» **TASK PROMPT**: Count lines with "String" below; give only the number.

» **INFORMATION SHOWN**:

-- pv_equiv track=rewrite | github.com/achandrasek6/ont-cpg-methylation-classifier | scripts/extract_coord_chunks_wgbs.py | decode_mv_tag
-- ===== SOURCE A (Python) =====
-- from typing import DefaultDict, Dict, Iterable, List, Optional, Tuple
--
-- def decode_mv_tag(mv: Iterable[int]) -> Tuple[int, List[int]]:
--     """
--     Decode Dorado mv tag.
--
--     mv tag format:
--       mv:B:c,[block_stride],[signal_block_move_list...]
--     with overflow encoding using -128/127 chaining.
--     """
--     mv_list = list(mv)
--     if len(mv_list) < 2:
--         raise ValueError("mv tag too short")
--
--     stride = int(mv_list[0])
--     raw = mv_list[1:]
--
--     moves: List[int] = []
--     i = 0
--     while i < len(raw):
--         v = int(raw[i])
--         if v in (-128, 127):
--             acc = v
--             j = i + 1
--             while j < len(raw):
--                 nxt = int(raw[j])
--                 acc += nxt
--                 j += 1
--                 if nxt not in (-128, 127):
--                     break
--             moves.append(acc)
--             i = j
--         else:
--             moves.append(v)
--             i += 1
--
--     return stride, moves
-- ===== SOURCE B (Python) =====
-- from typing import Callable, Iterable, List, Tuple
--
--
-- def _chunks_after(pred: Callable[[int], bool], xs: List[int]) -> List[List[int]]:
--     """Split xs into chunks, cutting after every element satisfying pred;
--     a trailing run with no such element forms a final chunk."""
--     chunks: List[List[int]] = []
--     cur: List[int] = []
--     for x in xs:
--         cur.append(x)
--         if pred(x):
--             chunks.append(cur)
--             cur = []
--     if cur:
--         chunks.append(cur)
--     return chunks
--
--
-- def decode_mv_tag(mv: Iterable[int]) -> Tuple[int, List[int]]:
--     """Decode Dorado mv tag: split the move list into overflow chunks
--     (each ending at its first non-sentinel), then sum each chunk."""
--     mv_list = list(mv)
--     if len(mv_list) < 2:
--         raise ValueError("mv tag too short")
--     stride = int(mv_list[0])
--     raw = [int(x) for x in mv_list[1:]]
--     chunks = _chunks_after(lambda v: v not in (-128, 127), raw)
--     return stride, [sum(c) for c in chunks]
-- ===== Notes on version B (the rewrite author's own statement) =====
-- stated objective: alternative
-- what changed: Replaces A's nested index-jumping while loops with two staged passes: a generic splitter that cuts the raw list into chunks after every non-sentinel element, then a map that sums each chunk.
import Mathlib
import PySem

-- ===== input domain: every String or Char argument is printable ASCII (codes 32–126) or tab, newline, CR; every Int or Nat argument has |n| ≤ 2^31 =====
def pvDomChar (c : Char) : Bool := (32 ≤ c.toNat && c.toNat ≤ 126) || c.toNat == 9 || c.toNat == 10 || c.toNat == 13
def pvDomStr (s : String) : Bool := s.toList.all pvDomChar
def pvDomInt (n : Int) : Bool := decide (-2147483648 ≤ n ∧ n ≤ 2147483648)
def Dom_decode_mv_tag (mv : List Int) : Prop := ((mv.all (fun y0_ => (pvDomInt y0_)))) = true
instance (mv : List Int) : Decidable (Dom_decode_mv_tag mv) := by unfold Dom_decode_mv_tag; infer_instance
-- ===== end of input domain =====

-- B replaces A's nested index-jumping loops with two staged passes (split into chunks after each
-- non-sentinel, then sum each chunk); equality of return values is proved on inputs of length ≥ 2
-- (A raises ValueError otherwise).

-- ===== PORT A =====
-- A's outer while loop over raw (the current suffix plays the role of raw[i:]) and its inner
-- overflow-accumulating while loop; pvAChain is the inner loop, returning control to the outer
-- loop at its break / exhaustion, exactly as in the Python.
mutual
def pvAOuter (moves : List Int) (l : List Int) : List Int :=
  match l with
  | [] => moves
  | v :: rest =>
    if v = -128 ∨ v = 127 then pvAChain moves v rest
    else pvAOuter (moves ++ [v]) rest
def pvAChain (moves : List Int) (acc : Int) (l : List Int) : List Int :=
  match l with
  | [] => moves ++ [acc]
  | nxt :: rest =>
    if nxt = -128 ∨ nxt = 127 then pvAChain moves (acc + nxt) rest
    else pvAOuter (moves ++ [acc + nxt]) rest
end

def decode_mv_tag (mv : List Int) : Int × List Int :=
  let stride := mv.headD 0        -- value at mv = [] irrelevant: Python raises there (outside Pre_)
  let raw := mv.tail
  (stride, pvAOuter [] raw)

-- ===== PORT B =====
-- Source B's _chunks_after: one fold building (chunks, cur), flushing cur after each non-sentinel
def pvChunkStep (st : List (List Int) × List Int) (v : Int) : List (List Int) × List Int :=
  let (chunks, cur) := st
  let cur' := cur ++ [v]
  if ¬(v = -128 ∨ v = 127) then (chunks ++ [cur'], [])
  else (chunks, cur')

def pvChunksAfter (xs : List Int) : List (List Int) :=
  let st := xs.foldl pvChunkStep ([], [])
  if st.2 ≠ [] then st.1 ++ [st.2] else st.1

def decode_mv_tag_alt (mv : List Int) : Int × List Int :=
  let stride := mv.headD 0        -- value at mv = [] irrelevant: Python raises there (outside Pre_)
  let raw := mv.tail
  (stride, (pvChunksAfter raw).map (fun c => c.sum))

-- ===== PRECONDITION & SPEC =====
-- Pre_ excludes exactly the inputs with fewer than 2 elements, on which A raises ValueError.
def Pre_decode_mv_tag (mv : List Int) : Prop := 2 ≤ mv.length
instance (mv : List Int) : Decidable (Pre_decode_mv_tag mv) := by unfold Pre_decode_mv_tag; infer_instance
def pvWitness_decode_mv_tag : List Int := [5, 1, 127, 3, 0]

def Spec_decode_mv_tag (mv : List Int) (out : Int × List Int) : Prop := out = decode_mv_tag_alt mv
instance (mv : List Int) (out : Int × List Int) : Decidable (Spec_decode_mv_tag mv out) := by unfold Spec_decode_mv_tag; infer_instance

-- ===== CLAIM (what is proved, stated in full; the proofs are below) =====
def Claim_equal_decode_mv_tag : Prop := ∀ (mv : List Int), Dom_decode_mv_tag mv → Pre_decode_mv_tag mv → Spec_decode_mv_tag mv (decode_mv_tag mv)

-- ===== LEMMAS AND PROOFS =====

-- A's two loops, stated against the accumulator: joint characterisation by one list induction
theorem pvA_acc (l : List Int) : ∀ (moves : List Int) (acc : Int),
    pvAOuter moves l = moves ++ pvAOuter [] l
    ∧ pvAChain moves acc l = moves ++ pvAChain [] acc l := by
  induction l with
  | nil => intro moves acc; simp [pvAOuter, pvAChain]
  | cons v rest ih =>
      intro moves acc
      constructor
      · by_cases hs : v = -128 ∨ v = 127
        · simp only [pvAOuter, hs, ↓reduceIte]
          exact (ih moves v).2
        · simp only [pvAOuter, hs, ↓reduceIte]
          rw [(ih (moves ++ [v]) acc).1]
          simp only [List.nil_append]
          rw [(ih [v] acc).1]
          simp
      · by_cases hs : v = -128 ∨ v = 127
        · simp only [pvAChain, hs, ↓reduceIte]
          exact (ih moves (acc + v)).2
        · simp only [pvAChain, hs, ↓reduceIte]
          rw [(ih (moves ++ [acc + v]) acc).1]
          simp only [List.nil_append]
          rw [(ih [acc + v] acc).1]
          simp

-- B's chunk fold, flushed and mapped through sum, computes A's two loops (acc = cur.sum)
theorem pvChunks_A (l : List Int) : ∀ (chunks : List (List Int)) (cur : List Int),
    (let st := l.foldl pvChunkStep (chunks, cur)
     (if st.2 ≠ [] then st.1 ++ [st.2] else st.1).map (fun c => c.sum))
    = chunks.map (fun c => c.sum) ++
        (if cur = [] then pvAOuter [] l else pvAChain [] cur.sum l) := by
  induction l with
  | nil =>
      intro chunks cur
      by_cases hc : cur = [] <;> simp [hc, pvAOuter, pvAChain]
  | cons v rest ih =>
      intro chunks cur
      by_cases hs : v = -128 ∨ v = 127
      · -- sentinel: the chain continues (or starts); cur' = cur ++ [v] is kept, not flushed
        have hstep : pvChunkStep (chunks, cur) v = (chunks, cur ++ [v]) := by
          simp [pvChunkStep, hs]
        rw [List.foldl_cons, hstep, ih chunks (cur ++ [v])]
        have hne : ¬(cur ++ [v] = []) := by simp
        rw [if_neg hne]
        by_cases hc : cur = []
        · subst hc
          rw [if_pos rfl]
          simp [pvAOuter, hs]
        · rw [if_neg hc]
          simp [pvAChain, hs, List.sum_append]
      · -- non-sentinel: flush the chunk cur ++ [v]
        have hstep : pvChunkStep (chunks, cur) v = (chunks ++ [cur ++ [v]], []) := by
          simp [pvChunkStep, hs]
        rw [List.foldl_cons, hstep, ih (chunks ++ [cur ++ [v]]) []]
        rw [if_pos rfl]
        by_cases hc : cur = []
        · subst hc
          rw [if_pos rfl]
          simp only [pvAOuter, hs, if_false, List.nil_append]
          rw [(pvA_acc rest [v] 0).1]
          simp
        · rw [if_neg hc]
          simp only [pvAChain, hs, if_false, List.nil_append]
          rw [(pvA_acc rest [cur.sum + v] 0).1]
          simp [List.sum_append]

-- ===== VERDICT (by name: the statement is the Claim_ definition above) =====
theorem decode_mv_tag_spec : Claim_equal_decode_mv_tag := by
  intro mv _ _
  unfold Spec_decode_mv_tag decode_mv_tag decode_mv_tag_alt pvChunksAfter
  have h := pvChunks_A mv.tail ([] : List (List Int)) ([] : List Int)
  simp only [List.map_nil, List.nil_append, if_true] at h
  by_cases hz : (List.foldl pvChunkStep ([], []) mv.tail).2 = [] <;>
    simp only [hz, ne_eq, not_true_eq_false, not_false_eq_true, if_true, if_false] at h ⊢ <;>
    simp [h]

» **YOUR SOLUTION**: 2